Brief: Copy out exactly the line that contains "intro i h a" and all lines following it to the end of the data.

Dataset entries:
——
-- the loop invariant of B's sieve
lemma sieve_inv (L : List Int) (p : Int) (h2 : 2 ≤ p) (hpn : p ≤ (L.length : Int)) :
    (∀ m, m ∈ ((PySem.List.pyRange 2 p 1).foldl (sieveStep L) (PySem.Set.empty, 0)).1 ↔
        MarkedBy (L.length : Int) p m) ∧
    ((PySem.List.pyRange 2 p 1).foldl (sieveStep L) (PySem.Set.empty, 0)).2 =
      (((PySem.List.pyRange 2 p 1).filter
          (fun i => is_prime_A i && is_prime_A (PySem.List.pyGetD L i 0))).length : Int) := by
  revert hpn
  refine Int.le_induction ?_ ?_ p h2
  · intro _
    rw [PySem.List.pyRange_one_eq_nil (le_refl 2)]
    constructor
    · intro m
      simp only [List.foldl_nil, MarkedBy]
      constructor
      · intro hm; cases hm
      · rintro ⟨q, hq2, hqlt, -⟩; omega
    · simp
  · intro p hp ih hpn
    have hplt : p < (L.length : Int) := by omega
    have hinv := ih (by omega)
    rw [PySem.List.pyRange_one_succ_right (by omega : (2:Int) ≤ p), List.foldl_append,
      List.filter_append, List.length_append]
    set S := (PySem.List.pyRange 2 p 1).foldl (sieveStep L) (PySem.Set.empty, 0) with hS
    obtain ⟨hmem, hcnt⟩ := hinv
    simp only [List.foldl_cons, List.foldl_nil]
    by_cases hc : S.1.contains p
    · -- p already marked: p is composite
      have hpin : p ∈ S.1 := List.contains_iff_mem.mp hc
      have hmk : MarkedBy (L.length : Int) p p := (hmem p).mp hpin
      have hnp : ¬ Nat.Prime p.toNat := by
        rw [← not_markedBy_self (L.length : Int) p hp hplt]
        exact fun h => h hmk
      have hfalse : is_prime_A p = false := by
        rw [← Bool.not_eq_true, is_prime_A_iff]
        exact fun h => hnp h.2
      rw [sieveStep, if_pos hc]
      constructor
      · intro m
        rw [hmem m]
        unfold MarkedBy
        constructor
        · rintro ⟨q, hq⟩; exact ⟨q, hq.1, by omega, hq.2.2⟩
        · rintro ⟨q, hq2, hqlt, hqp, hrest⟩
          refine ⟨q, hq2, ?_, hqp, hrest⟩
          rcases (by omega : q < p ∨ q = p) with h | h
          · exact h
          · exfalso; subst h; exact hnp hqp
      · rw [hcnt]
        simp [hfalse]
    · -- p unmarked: p is prime
      have hpnin : p ∉ S.1 := fun h => hc (List.contains_iff_mem.mpr h)
      have hpp : Nat.Prime p.toNat := by
        rw [← not_markedBy_self (L.length : Int) p hp hplt]
        exact fun h => hpnin ((hmem p).mpr h)
      have htrue : is_prime_A p = true := by rw [is_prime_A_iff]; exact ⟨hp, hpp⟩
      rw [sieveStep, if_neg hc]
      constructor
      · intro m
        rw [mem_foldl_add, hmem m,
          PySem.List.mem_pyRange_iff_of_pos (by omega : (0:Int) < p) m]
        unfold MarkedBy
        constructor
        · rintro (⟨q, hq⟩ | ⟨hge, hlt, hdvd⟩)
          · exact ⟨q, hq.1, by omega, hq.2.2⟩
          · refine ⟨p, by omega, by omega, hpp, ?_, hge, hlt⟩
            have hpd : p ∣ p * p := dvd_mul_left p p
            simpa using dvd_add hdvd hpd
        · rintro ⟨q, hq2, hqlt, hqp, hqd, hqsq, hmn⟩
          rcases (by omega : q < p ∨ q = p) with h | h
          · exact Or.inl ⟨q, hq2, h, hqp, hqd, hqsq, hmn⟩
          · subst h
            refine Or.inr ⟨hqsq, hmn, ?_⟩
            exact dvd_sub hqd (dvd_mul_left q q)
      · by_cases hv : is_prime_A (PySem.List.pyGetD L p 0) = true
        · simp only [hcnt, is_prime_value_eq, htrue, hv, List.filter_cons, Bool.true_and,
            if_pos, List.length_cons, List.filter_nil, List.length_nil]
          push_cast
          ring
        · simp [hcnt, is_prime_value_eq, htrue, hv]
theorem ffl_metric_nodup (facts : List (String × String)) (h : (facts.map Prod.fst).Nodup) (s : String) :
    (((fflT facts).filter (fun t => t.1 == s)).map (fun t => t.2.1)).Nodup := by
  have hp : List.Pairwise (fun a b : String × String => a.1 ≠ b.1) facts :=
    List.pairwise_map.mp h
  have hT : List.Pairwise (fun t t' : String × String × String => t.1 = t'.1 → t.2.1 ≠ t'.2.1) (fflT facts) := by
    rw [fflT, List.pairwise_filterMap]
    refine hp.imp_of_mem (fun {a b} _ _ hab => ?_)
    intro t ht t' ht' h1 h2
    apply hab
    unfold fflTriple at ht ht'
    cases hr : rsplitDotChars a.1.toList with
    | none => rw [hr] at ht; simp at ht
    | some ba =>
      cases hr' : rsplitDotChars b.1.toList with
      | none => rw [hr'] at ht'; simp at ht'
      | some ba' =>
        obtain ⟨x, y⟩ := ba; obtain ⟨x', y'⟩ := ba'
        rw [hr] at ht; rw [hr'] at ht'
        simp only [Option.some.injEq] at ht ht'
        subst ht ht'
        simp only at h1 h2
        have hx : x = x' := by
          have := congrArg String.toList h1; simpa using this
        have hy : y = y' := by
          have := congrArg String.toList h2; simpa using this
        have ha := rsplit_some _ _ _ hr
        have hb := rsplit_some _ _ _ hr'
        apply String.toList_inj.mp
        rw [ha, hb, hx, hy]
  have hps : List.Pairwise (fun t t' : String × String × String => t.1 = t'.1 → t.2.1 ≠ t'.2.1)
      ((fflT facts).filter (fun t => t.1 == s)) :=
    hT.sublist (List.filter_sublist)
  have hps' : List.Pairwise (fun t t' : String × String × String => t.2.1 ≠ t'.2.1)
      ((fflT facts).filter (fun t => t.1 == s)) := by
    refine hps.imp_of_mem (fun {a b} ha hb hab => ?_)
    have has : a.1 = s := by simpa using (List.mem_filter.mp ha).2
    have hbs : b.1 = s := by simpa using (List.mem_filter.mp hb).2
    exact hab (has.trans hbs.symm)
  exact List.pairwise_map.mpr hps'

theorem ffl_inner_items (facts : List (String × String)) (h : (facts.map Prod.fst).Nodup) (s : String) :
    (fflInner (fflT facts) s).items = ((fflT facts).filter (fun t => t.1 == s)).map (fun t => t.2) := by
  unfold fflInner
  have := PySem.Dict.items_foldl_insert_fresh ((fflT facts).filter (fun t => t.1 == s))
    (fun t => t.2.1) (fun t => t.2.2) PySem.Dict.empty
    (fun a _ => PySem.Dict.contains_empty _) (ffl_metric_nodup facts h s)
  simpa using this

theorem ffl_ung_items (facts : List (String × String)) (h : (facts.map Prod.fst).Nodup) :
    ((fflU facts).foldl (fun u kv => u.insert kv.1 kv.2) (PySem.Dict.empty : PySem.Dict String String)).items
    = fflU facts := by
  have hnd : ((fflU facts).map (fun kv => kv.1)).Nodup := by
    refine List.Nodup.sublist ?_ h
    exact List.Sublist.map Prod.fst List.filter_sublist
  have := PySem.Dict.items_foldl_insert_fresh (fflU facts)
    (fun kv => kv.1) (fun kv => kv.2) PySem.Dict.empty
    (fun a _ => PySem.Dict.contains_empty _) hnd
  simpa using this

theorem ffl_renderA (X : List (String × PySem.Dict String String)) (init : List String) :
    X.foldl (fun ls p =>
      let ls := ls ++ ["**" ++ fflScopeLabel p.1 ++ ":**"]
      let ls := (PySem.List.sorted p.2.items (fun q => q.1) false).foldl
        (fun ls q => ls ++ ["  " ++ fflMetricLabel q.1 ++ ": " ++ q.2]) ls
      ls ++ [""]) init
    = init ++ X.flatMap (fun p =>
        ("**" ++ fflScopeLabel p.1 ++ ":**") ::
        ((PySem.List.sorted p.2.items (fun q => q.1) false).map (fun q => "  " ++ fflMetricLabel q.1 ++ ": " ++ q.2) ++ [""])) := by
  simp only [PySem.List.foldl_append_singleton_eq_map]
  simp [List.append_assoc, List.flatMap]

theorem ffl_renderB (scopes : List String) (T : List (String × String × String)) (init : List String) :
    scopes.foldl (fun ls scope =>
      let ls := ls ++ ["**" ++ fflScopeLabel scope ++ ":**"]
      let entries := PySem.List.sorted ((T.filter (fun t => t.1 == scope)).map (fun t => t.2)) (fun p => p.1) false
      let ls := ls ++ entries.map (fun p => "  " ++ fflMetricLabel p.1 ++ ": " ++ p.2)
      ls ++ [""]) init
    = init ++ scopes.flatMap (fun scope =>
        ("**" ++ fflScopeLabel scope ++ ":**") ::
        ((PySem.List.sorted ((T.filter (fun t => t.1 == scope)).map (fun t => t.2)) (fun p => p.1) false).map
          (fun p => "  " ++ fflMetricLabel p.1 ++ ": " ++ p.2) ++ [""])) := by
  simp [List.append_assoc, List.flatMap]


theorem ffl_blocks (facts : List (String × String)) (hf : (List.map Prod.fst facts).Nodup)
    (scopes : List String) :
    scopes.flatMap (fun a =>
      ("**" ++ fflScopeLabel (a, fflInner (fflT facts) a).1 ++ ":**") ::
      (((PySem.List.sorted (a, fflInner (fflT facts) a).2.items (fun q => q.1) false).map
        (fun q => "  " ++ fflMetricLabel q.1 ++ ": " ++ q.2)) ++ [""]))
    = scopes.flatMap (fun scope =>
      ("**" ++ fflScopeLabel scope ++ ":**") ::
      (((PySem.List.sorted (((fflT facts).filter (fun t => t.1 == scope)).map (fun t => t.2)) (fun p => p.1) false).map
        (fun p => "  " ++ fflMetricLabel p.1 ++ ": " ++ p.2)) ++ [""])) := by
  congr 1
  funext s
  rw [show ((s, fflInner (fflT facts) s).1) = s from rfl, show ((s, fflInner (fflT facts) s).2) = fflInner (fflT facts) s from rfl,
    ffl_inner_items facts hf s]
theorem pvMaxW_fold_le :
    ∀ (l : List (List Int)) (acc : Int),
    acc ≤ l.foldl (fun acc e => match e with | [_, _, w] => max acc w | _ => acc) acc := by
  intro l
  induction l with
  | nil => simp
  | cons e l ih =>
    intro acc
    rw [List.foldl_cons]
    refine le_trans ?_ (ih _)
    rcases e with _ | ⟨x, _ | ⟨y, _ | ⟨w, _ | ⟨a, e'⟩⟩⟩⟩ <;> simp

theorem pvMaxW_nonneg {edges : List (List Int)} : 0 ≤ pvMaxW edges := pvMaxW_fold_le edges 0

theorem pvMaxW_fold_mem {x y w : Int} :
    ∀ (l : List (List Int)) (acc : Int), [x, y, w] ∈ l →
    w ≤ l.foldl (fun acc e => match e with | [_, _, w] => max acc w | _ => acc) acc := by
  intro l
  induction l with
  | nil => simp
  | cons e l ih =>
    intro acc hm
    rw [List.foldl_cons]
    rcases List.mem_cons.mp hm with he | hm'
    · subst he
      exact le_trans (le_max_right _ _) (pvMaxW_fold_le _ _)
    · exact ih _ hm'

theorem pvMaxW_ge {edges : List (List Int)} {x y w : Int} (h : [x, y, w] ∈ edges) :
    w ≤ pvMaxW edges := pvMaxW_fold_mem edges 0 h

theorem pvCands_mem {edges : List (List Int)} {v : Int} :
    v ∈ pvCands edges ↔ v = 0 ∨ ((∃ x y, [x, y, v] ∈ edges) ∧ 0 < v) := by
  rw [pvCands]
  rw [PySem.List.mem_sorted]
  rw [PySem.Set.mem_union]
  rw [PySem.Set.mem_ofList, PySem.Set.mem_ofList]
  rw [pvPosW_mem]
  simp

theorem pvCands_sorted {edges : List (List Int)} : (pvCands edges).Pairwise (· ≤ ·) := by
  have := PySem.List.sorted_pairwise
    (xs := PySem.Set.union (PySem.Set.ofList [(0 : Int)]) (PySem.Set.ofList (pvPosW edges)))
    (key := fun x : Int => x)
  exact this

theorem pvScan_neg {n : Int} {edges : List (List Int)} :
    ∀ l : List Int, (∀ t ∈ l, pvReachable n edges t = false) → pvScan n edges l = -1 := by
  intro l
  induction l with
  | nil => intro _; rfl
  | cons h tl ih =>
    intro hall
    rw [pvScan]
    rw [hall h (by simp)]
    simp
    exact ih (fun t ht => hall t (by simp [ht]))

theorem pvScan_hit {n : Int} {edges : List (List Int)} {r : Int} :
    ∀ l : List Int, l.Pairwise (· ≤ ·) → r ∈ l → pvReachable n edges r = true →
    (∀ t ∈ l, t < r → pvReachable n edges t = false) → pvScan n edges l = r := by
  intro l
  induction l with
  | nil => simp
  | cons h tl ih =>
    intro hpw hmem hr hsmall
    rw [pvScan]
    by_cases hh : pvReachable n edges h = true
    · have hhr : h = r := by
        rcases List.mem_cons.mp hmem with rfl | hmem'
        · rfl
        · have hle : h ≤ r := (List.pairwise_cons.mp hpw).1 r hmem'
          rcases lt_or_eq_of_le hle with hlt | heq2
          · rw [hsmall h (by simp) hlt] at hh; cases hh
          · exact heq2
      subst hhr
      simp [hh]
    · have hne : h ≠ r := fun he => hh (he ▸ hr)
      have hfalse : pvReachable n edges h = false := by
        cases hcase : pvReachable n edges h
        · rfl
        · exact absurd hcase hh
      rw [hfalse]
      simp
      exact ih (List.pairwise_cons.mp hpw).2
        (by rcases List.mem_cons.mp hmem with rfl | h2
            · exact absurd rfl hne
            · exact h2) hr
        (fun t ht hlt => hsmall t (by simp [ht]) hlt)

-- ---------- A side: state vocabulary ----------

-- max_w[z] (none = float('inf'))
def pvMw (maxw : List (Option Int)) (z : Int) : Option Int := maxw.getD z.toNat none

-- "max_w[·] is finite and ≤ t"
def pvOle (o : Option Int) (t : Int) : Prop := ∃ m, o = some m ∧ m ≤ t

-- o is ≤ o' in the order with none = ∞ (and finite stays finite)
def pvBelow (o o' : Option Int) : Prop := ∀ m, o' = some m → ∃ k, o = some k ∧ k ≤ m

-- every edge at v is relaxed w.r.t. value m at v
def pvRelaxedAt (edges : List (List Int)) (maxw : List (Option Int)) (v m : Int) : Prop :=
  ∀ x y w : Int, [x, y, w] ∈ edges →
    (x = v → pvOle (pvMw maxw y) (max m w)) ∧ (y = v → pvOle (pvMw maxw x) (max m w))

-- the Dijkstra loop invariant
def pvInv (n : Int) (edges : List (List Int)) (maxw : List (Option Int))
    (heap : List (Int × Int)) : Prop :=
  maxw.length = (n + 1).toNat ∧
  pvMw maxw 0 = some 0 ∧
  (∀ v : Int, 0 ≤ v → v ≤ n → ∀ m, pvMw maxw v = some m →
      ((m, v) ∈ heap ∨ pvRelaxedAt edges maxw v m)) ∧
  (∀ m, pvMw maxw n = some m → (m, n) ∈ heap) ∧
  (∀ d v : Int, (d, v) ∈ heap → pvReach edges d v ∧ 0 ≤ v ∧ v ≤ n ∧ 0 ≤ d ∧
      d ≤ pvMaxW edges ∧ (d = 0 ∨ ∃ x y, [x, y, d] ∈ edges)) ∧
  (∀ d v : Int, (d, v) ∈ heap → pvOle (pvMw maxw v) d)

-- termination potential
def pvRank (M : Int) : Option Int → Nat
  | none => (M + 1).toNat
  | some x => x.toNat

def pvPhi (M : Int) (maxw : List (Option Int)) (heap : List (Int × Int)) : Nat :=
  (maxw.map (pvRank M)).sum + heap.length

theorem pvBelow_refl (o : Option Int) : pvBelow o o := fun m h => ⟨m, h, le_refl m⟩

theorem pvBelow_trans {a b c : Option Int} (h1 : pvBelow a b) (h2 : pvBelow b c) : pvBelow a c := by
  intro m hc
  obtain ⟨k, hb, hk⟩ := h2 m hc
  obtain ⟨j, ha, hj⟩ := h1 k hb
  exact ⟨j, ha, le_trans hj hk⟩

theorem pvOle_of_below {o o' : Option Int} {t : Int} (hb : pvBelow o o') (h : pvOle o' t) :
    pvOle o t := by
  obtain ⟨m, hm, hmt⟩ := h
  obtain ⟨k, hk, hkm⟩ := hb m hm
  exact ⟨k, hk, le_trans hkm hmt⟩

theorem pvOle_mono {o : Option Int} {t t' : Int} (h : t ≤ t') (ho : pvOle o t) : pvOle o t' := by
  obtain ⟨m, hm, hmt⟩ := ho
  exact ⟨m, hm, le_trans hmt h⟩

theorem pvRelaxedAt_below {edges : List (List Int)} {maxw maxw' : List (Option Int)} {v m : Int}
    (hb : ∀ z : Int, pvBelow (pvMw maxw' z) (pvMw maxw z))
    (h : pvRelaxedAt edges maxw v m) : pvRelaxedAt edges maxw' v m := by
  intro x y w hm
  obtain ⟨h1, h2⟩ := h x y w hm
  exact ⟨fun hx => pvOle_of_below (hb y) (h1 hx), fun hy => pvOle_of_below (hb x) (h2 hy)⟩

-- ---------- set/getD bookkeeping ----------

theorem pvMw_set_self {maxw : List (Option Int)} {z : Int} (hz : 0 ≤ z)
    (hlen : z.toNat < maxw.length) (o : Option Int) :
    pvMw (maxw.set z.toNat o) z = o := by
  simp [pvMw, List.getD_eq_getElem?_getD, List.getElem?_set, hlen]

theorem pvMw_set_ne {maxw : List (Option Int)} {z z' : Int} (hz : 0 ≤ z) (hz' : 0 ≤ z')
    (hne : z' ≠ z) (o : Option Int) :
    pvMw (maxw.set z.toNat o) z' = pvMw maxw z' := by
  have : z.toNat ≠ z'.toNat := by omega
  simp [pvMw, List.getD_eq_getElem?_getD, List.getElem?_set, this]

theorem pvSum_set (f : Option Int → Nat) :
    ∀ (l : List (Option Int)) (i : Nat), i < l.length → ∀ a : Option Int,
    ((l.set i a).map f).sum + f (l.getD i none) = (l.map f).sum + f a := by
  intro l
  induction l with
  | nil => intro i h; simp at h
  | cons x l ih =>
    intro i h a
    cases i with
    | zero => simp [List.set]; omega
    | succ j =>
      simp only [List.set, List.map_cons, List.sum_cons, List.getD_cons_succ]
      have := ih j (by simpa using h) a
      omega

theorem pvSum_set_lt (f : Option Int → Nat) {l : List (Option Int)} {i : Nat}
    (h : i < l.length) {a : Option Int} (hdrop : f a < f (l.getD i none)) :
    ((l.set i a).map f).sum < (l.map f).sum := by
  have := pvSum_set f l i h a
  omega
——
The completed task:
    intro i h a
    cases i with
    | zero => simp [List.set]; omega
    | succ j =>
      simp only [List.set, List.map_cons, List.sum_cons, List.getD_cons_succ]
      have := ih j (by simpa using h) a
      omega

theorem pvSum_set_lt (f : Option Int → Nat) {l : List (Option Int)} {i : Nat}
    (h : i < l.length) {a : Option Int} (hdrop : f a < f (l.getD i none)) :
    ((l.set i a).map f).sum < (l.map f).sum := by
  have := pvSum_set f l i h a
  omega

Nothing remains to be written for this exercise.